Work item => For this exercise, copy out each line of the material below that includes "hfun".

Given records =>
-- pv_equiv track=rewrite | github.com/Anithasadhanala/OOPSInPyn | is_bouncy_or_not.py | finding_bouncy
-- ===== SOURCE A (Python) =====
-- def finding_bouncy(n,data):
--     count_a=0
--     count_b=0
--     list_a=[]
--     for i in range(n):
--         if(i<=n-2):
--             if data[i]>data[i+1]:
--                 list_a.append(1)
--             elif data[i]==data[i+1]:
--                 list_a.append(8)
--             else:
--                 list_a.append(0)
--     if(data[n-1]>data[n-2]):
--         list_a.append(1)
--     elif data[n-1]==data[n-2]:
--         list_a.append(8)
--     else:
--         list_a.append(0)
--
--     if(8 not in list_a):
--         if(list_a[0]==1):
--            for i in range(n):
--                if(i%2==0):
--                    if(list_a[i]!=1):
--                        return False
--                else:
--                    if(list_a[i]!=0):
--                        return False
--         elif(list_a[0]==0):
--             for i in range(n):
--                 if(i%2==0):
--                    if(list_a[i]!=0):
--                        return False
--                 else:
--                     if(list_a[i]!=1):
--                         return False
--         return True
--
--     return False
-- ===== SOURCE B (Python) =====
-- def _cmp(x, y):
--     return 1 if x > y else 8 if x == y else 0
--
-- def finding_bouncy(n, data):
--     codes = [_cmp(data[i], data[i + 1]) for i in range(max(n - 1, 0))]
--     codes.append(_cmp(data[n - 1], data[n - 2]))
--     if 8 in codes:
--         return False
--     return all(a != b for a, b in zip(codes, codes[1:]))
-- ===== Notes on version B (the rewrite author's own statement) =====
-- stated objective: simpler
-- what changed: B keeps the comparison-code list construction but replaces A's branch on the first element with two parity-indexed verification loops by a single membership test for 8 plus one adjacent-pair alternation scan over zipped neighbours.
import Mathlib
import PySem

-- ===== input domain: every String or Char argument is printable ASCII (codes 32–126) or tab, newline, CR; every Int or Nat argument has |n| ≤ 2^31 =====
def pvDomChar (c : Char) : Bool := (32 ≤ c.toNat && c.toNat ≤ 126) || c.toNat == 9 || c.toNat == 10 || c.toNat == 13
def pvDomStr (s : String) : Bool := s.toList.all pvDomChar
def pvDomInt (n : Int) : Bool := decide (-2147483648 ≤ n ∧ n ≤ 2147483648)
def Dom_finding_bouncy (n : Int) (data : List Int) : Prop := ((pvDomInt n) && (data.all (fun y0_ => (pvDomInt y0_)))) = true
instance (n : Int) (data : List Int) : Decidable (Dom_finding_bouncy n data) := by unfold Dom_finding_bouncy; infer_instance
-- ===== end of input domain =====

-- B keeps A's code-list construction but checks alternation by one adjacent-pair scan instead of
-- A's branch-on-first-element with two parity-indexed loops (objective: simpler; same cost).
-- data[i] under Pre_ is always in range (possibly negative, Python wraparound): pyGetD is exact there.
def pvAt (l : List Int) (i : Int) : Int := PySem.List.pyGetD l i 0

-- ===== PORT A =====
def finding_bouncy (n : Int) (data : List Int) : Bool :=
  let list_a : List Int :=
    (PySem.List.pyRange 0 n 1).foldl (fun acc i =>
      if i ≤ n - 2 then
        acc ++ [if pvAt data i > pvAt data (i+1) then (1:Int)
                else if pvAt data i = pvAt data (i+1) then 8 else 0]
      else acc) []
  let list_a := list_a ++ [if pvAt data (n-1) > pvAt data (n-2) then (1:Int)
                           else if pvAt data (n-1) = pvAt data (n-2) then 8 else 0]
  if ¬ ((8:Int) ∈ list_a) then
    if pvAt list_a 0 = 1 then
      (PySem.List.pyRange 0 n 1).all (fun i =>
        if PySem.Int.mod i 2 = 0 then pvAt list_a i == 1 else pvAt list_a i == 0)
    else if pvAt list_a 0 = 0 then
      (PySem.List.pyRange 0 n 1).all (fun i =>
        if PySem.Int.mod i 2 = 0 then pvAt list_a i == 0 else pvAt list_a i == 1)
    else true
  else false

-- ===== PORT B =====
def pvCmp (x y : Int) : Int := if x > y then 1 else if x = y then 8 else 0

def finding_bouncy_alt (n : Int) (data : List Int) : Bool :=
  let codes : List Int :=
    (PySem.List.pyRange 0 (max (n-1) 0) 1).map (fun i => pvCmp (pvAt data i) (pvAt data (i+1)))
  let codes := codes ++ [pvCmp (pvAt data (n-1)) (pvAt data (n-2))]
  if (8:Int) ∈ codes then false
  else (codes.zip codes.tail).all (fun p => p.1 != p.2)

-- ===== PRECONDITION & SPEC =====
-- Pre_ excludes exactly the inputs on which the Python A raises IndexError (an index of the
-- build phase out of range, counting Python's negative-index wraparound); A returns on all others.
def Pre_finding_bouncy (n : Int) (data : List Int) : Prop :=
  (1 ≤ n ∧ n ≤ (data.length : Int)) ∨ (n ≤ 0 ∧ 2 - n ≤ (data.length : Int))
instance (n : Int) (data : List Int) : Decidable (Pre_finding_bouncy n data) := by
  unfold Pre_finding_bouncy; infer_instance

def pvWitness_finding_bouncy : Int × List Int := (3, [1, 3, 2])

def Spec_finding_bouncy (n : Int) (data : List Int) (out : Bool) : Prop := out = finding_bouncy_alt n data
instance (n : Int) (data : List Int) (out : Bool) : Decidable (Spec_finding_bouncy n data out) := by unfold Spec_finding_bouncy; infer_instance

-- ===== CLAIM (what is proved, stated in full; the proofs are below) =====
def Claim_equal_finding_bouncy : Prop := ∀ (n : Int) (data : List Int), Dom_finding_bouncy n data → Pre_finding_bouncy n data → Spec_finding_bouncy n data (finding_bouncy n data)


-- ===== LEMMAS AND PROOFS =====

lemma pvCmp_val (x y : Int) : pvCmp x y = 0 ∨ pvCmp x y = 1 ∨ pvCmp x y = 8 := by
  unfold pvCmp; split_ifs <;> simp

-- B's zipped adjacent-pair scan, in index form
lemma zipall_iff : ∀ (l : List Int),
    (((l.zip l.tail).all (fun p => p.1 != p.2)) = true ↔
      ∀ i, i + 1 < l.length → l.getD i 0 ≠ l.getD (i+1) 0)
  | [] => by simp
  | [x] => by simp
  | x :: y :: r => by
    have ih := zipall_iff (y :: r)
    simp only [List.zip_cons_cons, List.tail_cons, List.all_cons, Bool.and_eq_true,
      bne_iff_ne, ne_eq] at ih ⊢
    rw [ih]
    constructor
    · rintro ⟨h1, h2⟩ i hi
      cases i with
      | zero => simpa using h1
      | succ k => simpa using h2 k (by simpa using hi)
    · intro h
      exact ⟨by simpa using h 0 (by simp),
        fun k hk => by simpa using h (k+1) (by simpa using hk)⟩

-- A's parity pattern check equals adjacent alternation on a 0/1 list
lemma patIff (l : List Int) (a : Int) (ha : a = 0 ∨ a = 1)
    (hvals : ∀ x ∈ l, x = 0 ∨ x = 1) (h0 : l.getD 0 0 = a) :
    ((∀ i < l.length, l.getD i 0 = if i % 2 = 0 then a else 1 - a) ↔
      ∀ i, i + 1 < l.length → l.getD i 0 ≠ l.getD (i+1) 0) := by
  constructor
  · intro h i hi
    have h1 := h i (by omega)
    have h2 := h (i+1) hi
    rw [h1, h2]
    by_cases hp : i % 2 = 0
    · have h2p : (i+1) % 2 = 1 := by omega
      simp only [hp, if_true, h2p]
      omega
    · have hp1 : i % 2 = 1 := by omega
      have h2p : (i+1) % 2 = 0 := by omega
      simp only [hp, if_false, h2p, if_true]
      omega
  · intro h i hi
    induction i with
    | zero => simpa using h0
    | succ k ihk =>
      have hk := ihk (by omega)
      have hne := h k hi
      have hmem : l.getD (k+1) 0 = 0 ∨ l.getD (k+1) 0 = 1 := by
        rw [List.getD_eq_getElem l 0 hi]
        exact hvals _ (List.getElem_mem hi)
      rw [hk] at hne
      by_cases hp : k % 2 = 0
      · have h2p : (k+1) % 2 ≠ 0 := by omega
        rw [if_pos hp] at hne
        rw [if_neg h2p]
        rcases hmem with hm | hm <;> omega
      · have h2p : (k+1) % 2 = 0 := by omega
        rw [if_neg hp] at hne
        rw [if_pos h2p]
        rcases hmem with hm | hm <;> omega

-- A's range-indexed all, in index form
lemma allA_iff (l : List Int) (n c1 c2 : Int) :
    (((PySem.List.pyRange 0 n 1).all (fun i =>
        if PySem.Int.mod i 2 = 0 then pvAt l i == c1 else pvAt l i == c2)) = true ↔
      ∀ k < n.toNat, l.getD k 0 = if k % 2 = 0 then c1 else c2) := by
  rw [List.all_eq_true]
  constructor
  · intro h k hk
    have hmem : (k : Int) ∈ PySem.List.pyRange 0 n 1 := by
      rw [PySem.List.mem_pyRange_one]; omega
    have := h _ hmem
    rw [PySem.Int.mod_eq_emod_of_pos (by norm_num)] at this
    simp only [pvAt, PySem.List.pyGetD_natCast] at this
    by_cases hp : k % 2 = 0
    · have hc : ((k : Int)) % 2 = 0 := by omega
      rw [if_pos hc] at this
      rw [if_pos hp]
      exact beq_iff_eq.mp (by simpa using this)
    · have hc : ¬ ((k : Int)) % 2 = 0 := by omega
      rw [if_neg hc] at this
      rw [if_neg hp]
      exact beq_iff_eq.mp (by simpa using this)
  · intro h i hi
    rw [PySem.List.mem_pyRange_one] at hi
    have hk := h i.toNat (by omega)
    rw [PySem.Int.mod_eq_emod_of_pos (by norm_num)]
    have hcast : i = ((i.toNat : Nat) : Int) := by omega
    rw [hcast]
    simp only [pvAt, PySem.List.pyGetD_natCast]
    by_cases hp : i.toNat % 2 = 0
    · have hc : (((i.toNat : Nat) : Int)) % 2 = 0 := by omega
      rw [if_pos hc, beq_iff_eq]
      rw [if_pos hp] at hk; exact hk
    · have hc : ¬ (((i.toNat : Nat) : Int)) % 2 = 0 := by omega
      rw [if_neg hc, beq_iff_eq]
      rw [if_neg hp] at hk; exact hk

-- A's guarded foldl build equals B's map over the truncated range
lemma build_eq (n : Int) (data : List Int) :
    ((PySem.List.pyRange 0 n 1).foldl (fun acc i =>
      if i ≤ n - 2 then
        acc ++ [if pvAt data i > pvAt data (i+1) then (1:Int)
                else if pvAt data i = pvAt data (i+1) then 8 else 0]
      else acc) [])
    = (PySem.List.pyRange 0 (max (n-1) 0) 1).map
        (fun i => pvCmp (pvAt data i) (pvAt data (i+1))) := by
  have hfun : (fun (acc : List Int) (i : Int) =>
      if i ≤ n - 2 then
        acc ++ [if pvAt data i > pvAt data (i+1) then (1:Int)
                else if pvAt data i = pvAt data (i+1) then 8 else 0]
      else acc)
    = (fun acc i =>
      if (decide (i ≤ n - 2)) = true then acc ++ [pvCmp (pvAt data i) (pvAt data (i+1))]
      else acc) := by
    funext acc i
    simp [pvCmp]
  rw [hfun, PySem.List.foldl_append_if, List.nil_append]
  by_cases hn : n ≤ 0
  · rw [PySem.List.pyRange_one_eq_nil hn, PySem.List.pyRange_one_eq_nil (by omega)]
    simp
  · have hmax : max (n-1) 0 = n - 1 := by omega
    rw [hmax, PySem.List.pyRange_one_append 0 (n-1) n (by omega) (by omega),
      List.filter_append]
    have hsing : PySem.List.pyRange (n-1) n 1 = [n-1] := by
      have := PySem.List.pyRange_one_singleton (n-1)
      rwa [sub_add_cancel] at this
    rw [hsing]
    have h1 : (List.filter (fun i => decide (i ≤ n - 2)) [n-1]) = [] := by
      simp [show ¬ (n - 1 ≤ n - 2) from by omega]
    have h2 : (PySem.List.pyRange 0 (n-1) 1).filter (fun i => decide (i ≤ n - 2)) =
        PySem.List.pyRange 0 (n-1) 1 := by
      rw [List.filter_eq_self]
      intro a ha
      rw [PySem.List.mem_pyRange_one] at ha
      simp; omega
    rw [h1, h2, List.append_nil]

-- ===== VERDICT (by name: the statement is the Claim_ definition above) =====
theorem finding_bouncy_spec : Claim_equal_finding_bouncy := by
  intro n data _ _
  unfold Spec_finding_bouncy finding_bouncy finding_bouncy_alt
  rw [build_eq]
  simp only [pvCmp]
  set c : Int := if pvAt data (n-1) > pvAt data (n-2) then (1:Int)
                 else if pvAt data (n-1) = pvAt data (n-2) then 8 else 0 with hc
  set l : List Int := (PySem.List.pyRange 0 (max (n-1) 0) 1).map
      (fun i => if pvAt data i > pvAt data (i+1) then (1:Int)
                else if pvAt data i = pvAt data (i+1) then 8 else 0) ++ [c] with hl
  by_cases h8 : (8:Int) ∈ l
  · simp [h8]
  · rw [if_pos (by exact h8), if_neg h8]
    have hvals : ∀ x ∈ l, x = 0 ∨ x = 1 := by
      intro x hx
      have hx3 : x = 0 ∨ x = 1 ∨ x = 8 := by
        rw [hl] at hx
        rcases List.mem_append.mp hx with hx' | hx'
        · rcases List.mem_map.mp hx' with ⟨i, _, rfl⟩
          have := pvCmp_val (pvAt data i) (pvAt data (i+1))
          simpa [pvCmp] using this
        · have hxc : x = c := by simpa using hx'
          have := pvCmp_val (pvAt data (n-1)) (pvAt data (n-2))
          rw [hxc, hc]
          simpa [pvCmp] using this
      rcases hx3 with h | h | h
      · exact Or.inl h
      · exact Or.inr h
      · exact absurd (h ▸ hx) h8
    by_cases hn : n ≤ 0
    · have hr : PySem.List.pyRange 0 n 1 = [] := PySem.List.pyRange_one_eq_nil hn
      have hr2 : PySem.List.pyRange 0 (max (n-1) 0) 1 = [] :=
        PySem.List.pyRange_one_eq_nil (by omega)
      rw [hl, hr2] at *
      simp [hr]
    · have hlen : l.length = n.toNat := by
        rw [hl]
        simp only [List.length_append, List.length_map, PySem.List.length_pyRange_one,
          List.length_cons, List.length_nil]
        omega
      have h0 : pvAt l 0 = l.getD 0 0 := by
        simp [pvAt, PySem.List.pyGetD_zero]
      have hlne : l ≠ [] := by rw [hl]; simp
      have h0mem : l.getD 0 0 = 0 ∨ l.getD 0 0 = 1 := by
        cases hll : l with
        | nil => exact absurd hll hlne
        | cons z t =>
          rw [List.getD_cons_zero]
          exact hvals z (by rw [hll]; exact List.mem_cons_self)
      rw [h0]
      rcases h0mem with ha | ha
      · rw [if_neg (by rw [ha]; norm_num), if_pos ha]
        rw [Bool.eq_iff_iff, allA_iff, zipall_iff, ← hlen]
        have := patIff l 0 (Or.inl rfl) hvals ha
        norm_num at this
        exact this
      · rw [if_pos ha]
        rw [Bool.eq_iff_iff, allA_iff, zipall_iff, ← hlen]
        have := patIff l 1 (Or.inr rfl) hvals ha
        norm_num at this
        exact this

Solution =>
  have hfun : (fun (acc : List Int) (i : Int) =>
  rw [hfun, PySem.List.foldl_append_if, List.nil_append]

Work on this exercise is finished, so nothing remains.